This is my little  Maddie she is  By Wells Torr (Wells Vijay, Wells Tara) out of Tallwrynisaff Black Beauty (Pickering Gors Tobias, Talwrn Tammy) Maddie is in foal to Hose Millet. This will be her second foal, but first with me. She had a colt first time round.


----------



## mynutmeg (7 May 2013)

Ph is still 7. Calcium is about 400 this morning


----------



## Spring Feather (7 May 2013)

mynutmeg said:



			Ph is still 7. Calcium is about 400 this morning
		
Click to expand...

Seems like she's getting there slowly   Do you have a piccy of her vulva?

My maiden foaled very early this morning and that's all of my girls done for this season.  I'm very pleased with my 2013 foals and I'm thankful all went well with no hiccups


----------



## mynutmeg (7 May 2013)

This is last night


----------



## mynutmeg (7 May 2013)

We're going to stay at the yard tonight as her ph has dropped below 7, its jot quite at 6 yet but is def paler than 7. Also her milk has gone kinda cloudy and was quite sticky. Not proper colostrum yet I dont think tho. Calciums around 400 still hut loads more milk there tonight ans her vulva has slackened off more. 
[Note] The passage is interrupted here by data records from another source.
-- pv_equiv track=rewrite | github.com/ki-ARA-sh/Algorithms_Tutorial | _011_recursive_sequence/code.py | fn
-- ===== SOURCE A (Python) =====
-- def fn(i):
--     if i == 0:
--         return 5
--     tmp = fn(i - 1)
--     if i % 2 == 0:
--         return tmp - 21
--     else:
--         return tmp ** 2
-- ===== SOURCE B (Python) =====
-- def fn(i):
--     val = 5
--     for j in range(1, i + 1):
--         if j % 2 == 0:
--             val = val - 21
--         else:
--             val = val * val
--     return val
-- ===== Notes on version B (the rewrite author's own statement) =====
-- stated objective: idiomatic
-- what changed: Replaced the recursive descent by an iterative foldl-style loop accumulating the value upward.
import Mathlib
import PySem

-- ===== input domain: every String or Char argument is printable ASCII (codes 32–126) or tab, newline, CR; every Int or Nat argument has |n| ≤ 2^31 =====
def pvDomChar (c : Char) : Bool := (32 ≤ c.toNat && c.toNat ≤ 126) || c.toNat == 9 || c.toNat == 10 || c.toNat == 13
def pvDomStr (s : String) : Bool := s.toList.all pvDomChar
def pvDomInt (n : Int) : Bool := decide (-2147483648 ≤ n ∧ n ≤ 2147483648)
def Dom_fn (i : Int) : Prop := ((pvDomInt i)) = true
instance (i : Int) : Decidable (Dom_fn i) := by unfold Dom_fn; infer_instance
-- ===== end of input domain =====

-- B replaces A's recursion by an iterative loop over range(1, i+1) (same per-step arithmetic);
-- equivalence is claimed for 0 ≤ i, where A returns.

-- ===== PORT A =====
-- A recurses on i-1 with base i == 0; on 0 ≤ i this is recursion on i.toNat, transcribed here
-- (negative i, where Python recurses forever, is outside Pre_fn).
def fnNat : Nat → Int
  | 0 => 5
  | n + 1 =>
    let tmp := fnNat n
    if ((n : Int) + 1) % 2 == 0 then tmp - 21 else tmp ^ 2

def fn (i : Int) : Int := fnNat i.toNat

-- ===== PORT B =====
def fn_alt (i : Int) : Int :=
  (PySem.List.pyRange 1 (i + 1) 1).foldl
    (fun val j => if j % 2 == 0 then val - 21 else val * val) 5

-- ===== PRECONDITION & SPEC =====
-- Pre_ excludes negative i, on which Python A recurses without reaching the base case (RecursionError).
def Pre_fn (i : Int) : Prop := 0 ≤ i
instance (i : Int) : Decidable (Pre_fn i) := by unfold Pre_fn; infer_instance
def pvWitness_fn : Int := (3)

def Spec_fn (i : Int) (out : Int) : Prop := out = fn_alt i
instance (i : Int) (out : Int) : Decidable (Spec_fn i out) := by unfold Spec_fn; infer_instance

-- ===== CLAIM (what is proved, stated in full; the proofs are below) =====
def Claim_equal_fn : Prop := ∀ (i : Int), Dom_fn i → Pre_fn i → Spec_fn i (fn i)

-- ===== LEMMAS AND PROOFS =====
theorem fn_alt_nat (n : Nat) :
    (PySem.List.pyRange 1 ((n : Int) + 1) 1).foldl
      (fun val j => if j % 2 == 0 then val - 21 else val * val) 5 = fnNat n := by
  induction n with
  | zero => simp [PySem.List.pyRange_one_eq_nil, fnNat]
  | succ m ih =>
    push_cast
    rw [PySem.List.pyRange_one_succ_right (by omega), List.foldl_append, ih]
    simp [fnNat, sq]

-- ===== VERDICT (by name: the statement is the Claim_ definition above) =====
theorem fn_spec : Claim_equal_fn := by
  intro i _ hpre
  unfold Spec_fn fn fn_alt
  have : ((i.toNat : Int)) = i := Int.toNat_of_nonneg hpre
  rw [← this, fn_alt_nat, Int.toNat_natCast]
Not sure if shes going to go tonight or if us being here might disturb her a bit but if nothing else it lets her get used to us being on the yard


----------



## Magicmadge (7 May 2013)

ooo good luck tonight, will look forward to an update in the morning. I did my first milk test tonight, nowhere near  yet for me.


----------



## Spring Feather (7 May 2013)

She may not go tonight (mine wouldn't on those readings) but better to be there than not just in case. I can be much more relaxed about it as mine go on foalcam and my house is just a matter of steps away from their foaling boxes. Looking forward to seeing the foal in the end though


----------



## mynutmeg (8 May 2013)

We've got a camera set up and are camped out in the next door stable. Sister and I are taking turns as being awake to watch her - if figure even 30 min checks she'll pop it out inbetween. Its amazing how comfy you can make a horses bed with some rugs and a sleeping bag 
If nothing we're able to become aqauinted with her night time habits


----------



## Queenbee (8 May 2013)

Mynutmeg... I have nothing useful to say other than if she doesn't get a move on give me your address and ill come squeeze the bloody foal out for you... I'm very good with squeezing a tube of toothpaste 

Janet George... Can I come play with your foal?  Absolutely adorable!  Now don't get me wrong, I have nothing against human babies, but foals, puppies and kittens... They are what get me clucking like a broody hen!  Lovely little foal JG


----------



## mynutmeg (8 May 2013)

Queenbee said:



			Mynutmeg... I have nothing useful to say other than if she doesn't get a move on give me your address and ill come squeeze the bloody foal out for you... I'm very good with squeezing a tube of toothpaste 

Click to expand...

Please do - we've been discussing what bribes would work, we came up with either mints hung off tail to encourage foal (mare loves mints) or whether to bribe mare with a years supply of apples and mints in one go (with vet on standby for resulting colic)

Technically she isn't acutally due till next week but we milk tested again this morning (as no sprog was apparent) and the ph paper didn't really change colour at all and calcium is around 400 odd still.
The milk coming out is cloudy and sticky!. Doesn't taste sweet tho, not yet.
Her back legs have started filling and her udder is huge although there is still a crease in the middle, really easy to milk now.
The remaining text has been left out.